I noted recently that it was the 10th anniversary of the death of Professor Ted Wragg, director of the School of Education at Exeter University, my old Alma Mata. Prof Wragg was a legend in educational circles and I vividly remember his opening lecture during Freshers’ Week at the beautiful St Luke’s campus. Using the lyrics of the Beatles song, ‘Lucy in the sky with diamonds’ he beautifully illustrated how children see and interpret the world around them through the filter of their schemata, their ever evolving mental frameworks of how they understand their environment.

We all came out of the lecture inspired and ready to launch into our careers. As we enthused about what we had learnt I noticed one of my new friends was particularly quiet. I asked her why. She explained that just before the lecture she had seen an elderly gentleman looking a little bit lost in the quad and so she had gone up to him stated that he looked a bit bewildered and asked him if she could help in anyway. ‘No, no’, was the man’s reply, ‘I am fine thank you’. As the lecture begun it quickly dawned on her that the little old man she had attempted to assist was in fact standing in front of her giving the inaugural address and kick-starting our various educational careers.

The above story is really all I remember first-hand about Professor Wragg, but his influence persisted through our four years at Exeter and beyond. We didn’t realise it at the time, but we began slowly to realise as our time in Exeter went by, that Ted Wragg was a legend in educational circles. Not only did he have his own column in the Times Educational Supplement, but he was also heavily involved in raising standards in certain schools in the Exeter area. We were proud to say that he was our director of education.
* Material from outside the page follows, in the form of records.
-- pv_equiv track=rewrite | github.com/jeevesh415/OpenThoughts-Agent | scripts/analysis/sample_early_traces.py | find_first_malformed_message
-- ===== SOURCE A (Python) =====
-- PARSING_ERROR_MARKER = "Previous response had parsing errors"
--
-- def find_first_malformed_message(conversations):
--     """Find the assistant message just before the first parsing error."""
--     if not isinstance(conversations, list):
--         return None, None
--     for i, msg in enumerate(conversations):
--         if isinstance(msg, dict):
--             content = msg.get("content", "")
--             if isinstance(content, str) and PARSING_ERROR_MARKER in content:
--                 for j in range(i - 1, -1, -1):
--                     prev = conversations[j]
--                     if isinstance(prev, dict) and prev.get("role") == "assistant":
--                         return j, prev.get("content", "")
--                 return i, content
--     return None, None
-- ===== SOURCE B (Python) =====
-- PARSING_ERROR_MARKER = "Previous response had parsing errors"
--
-- def find_first_malformed_message(conversations):
--     """Find the assistant message just before the first parsing error (single forward pass)."""
--     if not isinstance(conversations, list):
--         return None, None
--     last_assistant = None
--     for i, msg in enumerate(conversations):
--         if not isinstance(msg, dict):
--             continue
--         content = msg.get("content", "")
--         if isinstance(content, str) and PARSING_ERROR_MARKER in content:
--             return last_assistant if last_assistant is not None else (i, content)
--         if msg.get("role") == "assistant":
--             last_assistant = (i, content)
--     return None, None
-- ===== Notes on version B (the rewrite author's own statement) =====
-- stated objective: alternative
-- what changed: Replaces A's nested scan (forward to the first marker message, then a backward rescan of the prefix for the last assistant message) by a single forward pass that maintains the last assistant (index, content) pair seen so far; it trades the backward rescan for a carried accumulator.
import Mathlib
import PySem

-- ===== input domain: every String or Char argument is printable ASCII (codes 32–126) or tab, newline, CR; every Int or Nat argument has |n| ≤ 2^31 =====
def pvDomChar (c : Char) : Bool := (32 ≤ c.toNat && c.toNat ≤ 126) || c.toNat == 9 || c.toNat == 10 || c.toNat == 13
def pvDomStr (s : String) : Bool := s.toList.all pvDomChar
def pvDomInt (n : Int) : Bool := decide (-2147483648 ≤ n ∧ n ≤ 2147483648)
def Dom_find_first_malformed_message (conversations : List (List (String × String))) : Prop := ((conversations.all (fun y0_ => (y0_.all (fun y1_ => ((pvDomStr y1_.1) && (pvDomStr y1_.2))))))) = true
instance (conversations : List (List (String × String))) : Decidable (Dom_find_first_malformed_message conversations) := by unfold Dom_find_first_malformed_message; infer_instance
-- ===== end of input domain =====

-- B replaces A's backward rescan of the prefix at the first parsing-error message by a single
-- forward pass that maintains the last assistant (index, content) pair seen so far (objective: alternative).
-- Under the type convention 'conversations' is always a list of dicts with string values, so the
-- Python isinstance guards are always true and are dropped in both ports.

def pvMarker : String := "Previous response had parsing errors"

-- ===== PORT A =====
-- inner loop: for j in range(i-1, -1, -1): prev = conversations[j]; if prev.get("role") == "assistant": return j, prev.get("content", "")
def pvBackA (conversations : List (List (String × String))) : List Int → Option (Int × String)
  | [] => none
  | j :: js =>
    match PySem.List.pyGet? conversations j with
    | none => pvBackA conversations js   -- unreachable: every j produced by the range is in bounds
    | some prev =>
      if (PySem.Dict.mk prev).get? "role" == some "assistant" then
        some (j, (PySem.Dict.mk prev).getD "content" "")
      else pvBackA conversations js

-- outer loop: for i, msg in enumerate(conversations), carried as an index counter
def pvLoopA (conversations : List (List (String × String))) (i : Int) : List (List (String × String)) → Option Int × Option String
  | [] => (none, none)
  | msg :: rest =>
    let content := (PySem.Dict.mk msg).getD "content" ""
    if PySem.Str.isIn pvMarker content then
      match pvBackA conversations (PySem.List.pyRange (i - 1) (-1) (-1)) with
      | some (j, c) => (some j, some c)
      | none => (some i, some content)
    else pvLoopA conversations (i + 1) rest

def find_first_malformed_message (conversations : List (List (String × String))) : Option Int × Option String :=
  pvLoopA conversations 0 conversations

-- ===== PORT B =====
def pvLoopB (i : Int) (last : Option (Int × String)) : List (List (String × String)) → Option Int × Option String
  | [] => (none, none)
  | msg :: rest =>
    let content := (PySem.Dict.mk msg).getD "content" ""
    if PySem.Str.isIn pvMarker content then
      match last with
      | some (j, c) => (some j, some c)
      | none => (some i, some content)
    else
      pvLoopB (i + 1)
        (if (PySem.Dict.mk msg).get? "role" == some "assistant" then some (i, content) else last)
        rest

def find_first_malformed_message_alt (conversations : List (List (String × String))) : Option Int × Option String :=
  pvLoopB 0 none conversations

-- ===== PRECONDITION & SPEC =====
def Spec_find_first_malformed_message (conversations : List (List (String × String))) (out : Option Int × Option String) : Prop := out = find_first_malformed_message_alt conversations
instance (conversations : List (List (String × String))) (out : Option Int × Option String) : Decidable (Spec_find_first_malformed_message conversations out) := by unfold Spec_find_first_malformed_message; infer_instance

-- ===== CLAIM (what is proved, stated in full; the proofs are below) =====
def Claim_equal_find_first_malformed_message : Prop := ∀ (conversations : List (List (String × String))), Dom_find_first_malformed_message conversations → Spec_find_first_malformed_message conversations (find_first_malformed_message conversations)

-- ===== LEMMAS AND PROOFS =====

-- proof-side forward accumulator: the value B's 'last' holds after the first i messages
def pvFwd : List (List (String × String)) → Int → Option (Int × String) → Option (Int × String)
  | [], _, acc => acc
  | m :: t, i, acc =>
    pvFwd t (i + 1)
      (if (PySem.Dict.mk m).get? "role" == some "assistant" then some (i, (PySem.Dict.mk m).getD "content" "") else acc)

theorem pvFwd_append (p q : List (List (String × String))) (i : Int) (acc : Option (Int × String)) :
    pvFwd (p ++ q) i acc = pvFwd q (i + p.length) (pvFwd p i acc) := by
  induction p generalizing i acc with
  | nil => simp [pvFwd]
  | cons m t ih =>
    simp only [List.cons_append, pvFwd, ih, List.length_cons]
    congr 1
    push_cast
    ring

theorem pvBackA_eq_pvFwd (p rest : List (List (String × String))) :
    pvBackA (p ++ rest) (PySem.List.pyRange ((p.length : Int) - 1) (-1) (-1)) = pvFwd p 0 none := by
  induction p using List.reverseRecOn generalizing rest with
  | nil => simp [PySem.List.pyRange_neg_one_eq_nil, pvBackA, pvFwd]
  | append_singleton p m ih =>
    have hcons : PySem.List.pyRange (((p ++ [m]).length : Int) - 1) (-1) (-1)
        = (p.length : Int) :: PySem.List.pyRange ((p.length : Int) - 1) (-1) (-1) := by
      rw [show (((p ++ [m]).length : Int) - 1) = (p.length : Int) by simp]
      exact PySem.List.pyRange_neg_one_cons (by omega)
    have hget : PySem.List.pyGet? (p ++ ([m] ++ rest)) ((p.length : Int)) = some m := by
      rw [PySem.List.pyGet?_natCast]
      simp
    rw [hcons, List.append_assoc]
    simp only [pvBackA, hget]
    rw [pvFwd_append]
    simp only [List.singleton_append] at hget ⊢
    rw [ih (m :: rest)]
    simp [pvFwd]

theorem pvLoopA_eq_pvLoopB (rest p : List (List (String × String))) :
    pvLoopA (p ++ rest) (p.length : Int) rest = pvLoopB (p.length : Int) (pvFwd p 0 none) rest := by
  induction rest generalizing p with
  | nil => simp [pvLoopA, pvLoopB]
  | cons msg rest' ih =>
    simp only [pvLoopA, pvLoopB]
    rw [pvBackA_eq_pvFwd p (msg :: rest')]
    split
    · rfl
    · have h1 : p ++ msg :: rest' = (p ++ [msg]) ++ rest' := by simp
      have h2 : ((p.length : Int) + 1) = (((p ++ [msg]).length : Nat) : Int) := by simp
      rw [h1, h2, ih (p ++ [msg])]
      rw [pvFwd_append]
      simp [pvFwd]

-- ===== VERDICT (by name: the statement is the Claim_ definition above) =====
theorem find_first_malformed_message_spec : Claim_equal_find_first_malformed_message := by
  intro conversations _
  unfold Spec_find_first_malformed_message find_first_malformed_message find_first_malformed_message_alt
  have := pvLoopA_eq_pvLoopB conversations []
  simpa using this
Looking back some 20 or so years later, I still am proud, although I am only now learning the lessons he tried to teach us.

His opening lecture on a child’s schema carefully and brilliantly explained how children themselves explain the world around them. Even if they don’t understand an event they will make up an explanation, or schema about how it works with whatever information they have to hand. The classic example is of the child seeing the trees blowing in the wind and feeling the wind in their face. If you ask a young child where the wind comes from, they will most likely say it is made by the trees moving. Given what they know about the world, and cause and effect, this is the explanation that makes most sense. Children do this in one way or another for everything.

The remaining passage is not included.